Jenny McGill  

Drama & Diplomacy - A Review by Linda Ellerbee

Published Apr 29, 2009

DRAMA AND DIPLOMACY

By Jenny Mcgill

If you’re an arm-chair adventurer who’s shopping for something a little different from “and then my Sherpa said this mountain was inhabited by the gods…,” or “I was shocked in the food market in Canton to see them selling puppies by the pound…,” it’s quite possible Drama and Diplomacy is for you.

Is it adventure? Yes. Is there drama? Yes, again. Diplomacy? Depends on how you look at it. While McGill remains mostly diplomatic in telling her stories, she knows how and when to wield the knife. Happily, hers is first dipped in an industrial-strength batch of humor.

If I may oversimplify, this is the story of how young Jenny McGill, all-American Airlines stew, landed in Puerto Vallarta "back when every day was party day.” Says McGill, of those times, “None of us worked, but we sure kept busy. Friends from the United States used to ask, ‘But what do you do all day in Puerto Vallarta?’ I always told them I didn’t know, but I got up in the morning with nothing to do and when I went to bed I hadn’t gotten half of it done.”

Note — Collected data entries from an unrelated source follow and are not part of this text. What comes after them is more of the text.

-- pv_equiv track=rewrite | github.com/mailpile/Mailpile | mailpile/jinjaextensions.py | _trim_blanks
-- ===== SOURCE A (Python) =====
-- def _trim_blanks(text):
--
--     # Split the lines
--     lines = text.splitlines()
--     collect = []
--     count = 0
--
--     # Strart pruning off empty lines at end but leave others
--     for line in reversed(lines):
--         if line:
--             collect.append(line)
--             count += 1
--         elif line == '' and count:
--             collect.append(line)
--
--     output = ''
--     line_count = 0
--     total_lines = len(collect)
--
--     # Re-ouput everything as string with line breaks
--     for line in reversed(collect):
--         line_count += 1
--         if line_count == total_lines:
--             output += line
--         else:
--             output += line + '\n'
--
--     return output
-- ===== SOURCE B (Python) =====
-- def _trim_blanks(text):
--     # Forward scan: remember the index just past the last non-empty line,
--     # then join that prefix in one library call.
--     lines = text.splitlines()
--     end = 0
--     for i, line in enumerate(lines):
--         if line:
--             end = i + 1
--     return '\n'.join(lines[:end])
-- ===== Notes on version B (the rewrite author's own statement) =====
-- stated objective: simpler
-- what changed: Replaces A's two reversed passes with collect/count bookkeeping and a manual counter-driven join by one forward scan recording the index past the last non-empty line, followed by a slice and a single newline-join library call.
import Mathlib
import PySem

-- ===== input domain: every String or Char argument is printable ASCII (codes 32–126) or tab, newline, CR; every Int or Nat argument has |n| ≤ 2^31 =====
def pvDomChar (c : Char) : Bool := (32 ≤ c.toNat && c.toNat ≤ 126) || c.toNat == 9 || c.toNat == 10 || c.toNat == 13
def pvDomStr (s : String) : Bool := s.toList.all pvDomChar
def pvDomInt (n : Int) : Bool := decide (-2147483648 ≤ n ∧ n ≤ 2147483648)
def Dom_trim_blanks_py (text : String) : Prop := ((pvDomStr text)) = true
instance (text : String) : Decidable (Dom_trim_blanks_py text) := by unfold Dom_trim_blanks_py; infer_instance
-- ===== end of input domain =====

-- B replaces A's two reversed passes (collect/count, then a counter-driven manual join)
-- by one forward scan for the index past the last non-empty line, a slice and one join (objective: simpler).

-- ===== PORT A =====
-- first loop body: over reversed(lines), keep non-empty lines; keep '' only once count > 0
def trimAStep (st : List String × Int) (line : String) : List String × Int :=
  if line ≠ "" then (st.1 ++ [line], st.2 + 1)
  else if line = "" ∧ st.2 ≠ 0 then (st.1 ++ [line], st.2)
  else st

-- second loop body: append line, with '\n' except on the last line (line_count == total_lines)
def trimAOut (total : Int) (st : String × Int) (line : String) : String × Int :=
  let lc := st.2 + 1
  if lc = total then (st.1 ++ line, lc) else (st.1 ++ line ++ "\n", lc)

def trim_blanks_py (text : String) : String :=
  let lines := PySem.Str.splitlines text
  let cc := lines.reverse.foldl trimAStep ([], 0)
  let collect := cc.1
  let total : Int := collect.length
  (collect.reverse.foldl (trimAOut total) ("", 0)).1

-- ===== PORT B =====
def trim_blanks_py_alt (text : String) : String :=
  let lines := PySem.Str.splitlines text
  let e : Int := (PySem.List.enumerate lines).foldl
    (fun e p => if p.2 ≠ "" then p.1 + 1 else e) 0
  PySem.Str.join "\n" (PySem.List.slice lines none (some e))

-- ===== PRECONDITION & SPEC =====
def Spec_trim_blanks_py (text : String) (out : String) : Prop := out = trim_blanks_py_alt text
instance (text : String) (out : String) : Decidable (Spec_trim_blanks_py text out) := by unfold Spec_trim_blanks_py; infer_instance

-- ===== CLAIM (what is proved, stated in full; the proofs are below) =====
def Claim_equal_trim_blanks_py : Prop := ∀ (text : String), Dom_trim_blanks_py text → Spec_trim_blanks_py text (trim_blanks_py text)

-- ===== LEMMAS AND PROOFS =====

-- the trimmed line list both programs produce: lines with trailing "" lines removed
def pvTrim (l : List String) : List String := (l.reverse.dropWhile (· == "")).reverse

-- A's join, written structurally
def pvJoinN : List String → String
  | [] => ""
  | [x] => x
  | x :: y :: ys => x ++ "\n" ++ pvJoinN (y :: ys)

theorem pvTrim_append_ne (l : List String) (x : String) (hx : x ≠ "") :
    pvTrim (l ++ [x]) = l ++ [x] := by
  simp [pvTrim, hx]

theorem pvTrim_append_empty (l : List String) :
    pvTrim (l ++ [""]) = pvTrim l := by
  simp [pvTrim]

-- first fold, once a non-empty line has been collected: everything is appended
theorem foldA_started (l : List String) (c : List String) (k : Int) (hk : 0 < k) :
    (l.foldl trimAStep (c, k)).1 = c ++ l ∧ 0 < (l.foldl trimAStep (c, k)).2 := by
  induction l generalizing c k with
  | nil => simpa using hk
  | cons x xs ih =>
    by_cases hx : x = ""
    · subst hx
      have hstep : trimAStep (c, 0 + k) "" = (c ++ [""], 0 + k) := by
        simp [trimAStep]; omega
      have hstep' : trimAStep (c, k) "" = (c ++ [""], k) := by
        simpa using hstep
      rw [List.foldl_cons, hstep']
      simpa using ih (c ++ [""]) k hk
    · simp only [List.foldl_cons, trimAStep, if_pos hx]
      simpa using ih (c ++ [x]) (k + 1) (by omega)

-- first fold from the initial state: collect = dropWhile (== "")
theorem foldA_init (l : List String) :
    (l.foldl trimAStep ([], 0)).1 = l.dropWhile (· == "") := by
  induction l with
  | nil => rfl
  | cons x xs ih =>
    by_cases hx : x = ""
    · subst hx
      simpa [List.foldl_cons, trimAStep, List.dropWhile_cons] using ih
    · simp only [List.foldl_cons, trimAStep, if_pos hx, List.dropWhile_cons]
      have := (foldA_started xs [x] 1 (by omega)).1
      simpa [hx] using this

-- second fold: the counter-driven join is pvJoinN
theorem foldA_out (m : List String) (out : String) (j total : Int)
    (h : total = j + m.length) :
    (m.foldl (trimAOut total) (out, j)).1 = out ++ pvJoinN m := by
  induction m generalizing out j with
  | nil => simp [pvJoinN]
  | cons x xs ih =>
    cases xs with
    | nil =>
      have : j + 1 = total := by simp at h; omega
      simp [trimAOut, this, pvJoinN]
    | cons y ys =>
      have hne : ¬ (j + 1 = total) := by
        simp only [List.length_cons] at h; push_cast at h; omega
      rw [List.foldl_cons]
      have hstep : trimAOut total (out, j) x = (out ++ x ++ "\n", j + 1) := by
        simp [trimAOut, hne]
      rw [hstep, ih (out ++ x ++ "\n") (j + 1) (by simp at h ⊢; omega)]
      simp [pvJoinN, String.append_assoc]

-- pvJoinN is '\n'.join
theorem pvJoinN_eq_join (m : List String) : pvJoinN m = PySem.Str.join "\n" m := by
  induction m with
  | nil => rfl
  | cons x xs ih =>
    cases xs with
    | nil =>
      rw [← String.toList_inj]
      simp [pvJoinN, PySem.Str.toList_join, PySem.Chars.join_singleton]
    | cons y ys =>
      rw [← String.toList_inj] at ih ⊢
      simp only [pvJoinN, String.toList_append, PySem.Str.toList_join, List.map_cons,
        PySem.Chars.join_cons_cons] at ih ⊢
      simp [ih]

-- PySem.List.enumerate over a snoc
theorem enum_append {α : Type} (l : List α) (x : α) (s : Int) :
    PySem.List.enumerate (l ++ [x]) s = PySem.List.enumerate l s ++ [((s + l.length : Int), x)] := by
  induction l generalizing s with
  | nil => simp [PySem.List.enumerate]
  | cons y ys ih =>
    simp only [List.cons_append, PySem.List.enumerate, ih, List.length_cons]
    push_cast
    ring_nf

-- B's forward scan computes the length of the trimmed list
theorem foldB_eq (l : List String) :
    ((PySem.List.enumerate l).foldl (fun e p => if p.2 ≠ "" then p.1 + 1 else e) 0)
      = ((pvTrim l).length : Int) := by
  induction l using List.reverseRecOn with
  | nil => rfl
  | append_singleton xs x ih =>
    rw [enum_append, List.foldl_append]
    by_cases hx : x = ""
    · subst hx
      simpa [pvTrim_append_empty] using ih
    · simp [hx, pvTrim_append_ne xs x hx]

-- lines = pvTrim lines ++ (all-empty tail), so taking (pvTrim lines).length recovers pvTrim
theorem take_trim (l : List String) : l.take (pvTrim l).length = pvTrim l := by
  have hsplit : l = pvTrim l ++ (l.reverse.takeWhile (· == "")).reverse := by
    calc l = l.reverse.reverse := (l.reverse_reverse).symm
    _ = (l.reverse.takeWhile (· == "") ++ l.reverse.dropWhile (· == "")).reverse := by
        rw [List.takeWhile_append_dropWhile]
    _ = pvTrim l ++ (l.reverse.takeWhile (· == "")).reverse := by
        rw [List.reverse_append]; rfl
  nth_rewrite 2 [hsplit]
  exact List.take_left

theorem trim_main (text : String) : trim_blanks_py text = trim_blanks_py_alt text := by
  unfold trim_blanks_py trim_blanks_py_alt
  set lines := PySem.Str.splitlines text with hl
  simp only []
  have h1 : (lines.reverse.foldl trimAStep ([], 0)).1 = (pvTrim lines).reverse := by
    rw [foldA_init]; simp [pvTrim]
  rw [h1, foldB_eq]
  rw [PySem.List.slice_to lines (by positivity), Int.toNat_natCast, take_trim]
  rw [foldA_out _ "" 0 _ (by simp), List.reverse_reverse]
  rw [pvJoinN_eq_join]
  simp

-- ===== VERDICT (by name: the statement is the Claim_ definition above) =====
theorem trim_blanks_py_spec : Claim_equal_trim_blanks_py := by
  intro text _
  unfold Spec_trim_blanks_py
  exact trim_main text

 Then she went to work as the American Consular Agent.

If this outlandish evolvement seems purely absurd on the face of it, somehow it makes sense in the context of a fishing village evolving into an international resort city partly because of a movie about an iguana. McGill is able to bring Puerto Vallarta to life, then and now, and does so by telling stories. True stories — which (if for no other reason) make the book worth your time. Fiction has to be believable. Truth is merely the truth. Take it or leave it. Or, as is often the case with McGill, laugh at it.

However, the descriptions of her (sur?)realistic job assignment ("Death, Detention, Destitution and Disappearance") while employed in a tropical paradise by the U.S. State Department, are often more than comical. Sometimes they are heartbreaking. Sometimes sweet. And sometimes bitter. Doing that job, in that place allowed McGill to become familiar (and sometimes friends) with crooks, cops, jailers, jet-setters (famous, royal and just plain rich), tourists (oh so many tourists), local citizens and ex-pats of all persuasions, of which she is one. Still. The book is a chronicle of a time, a town and a woman you just know you would like to know, in which three things come shining through: McGill's love of Mexico and Mexicans. Her love of life. And her love of telling a tale.

I leave you with one of my favorites. A shortie, but goodie: When Reagan named John Gavin U.S. Ambassador to Mexico, the Mexican government — and media — complained, saying he wasn’t a diplomat, he was an actor. According to McGill, Gavin changed their minds by insisting it wasn’t true — and what’s more, he had fifty-seven movies to prove he wasn’t an actor.

Now what other book is going to tell me that?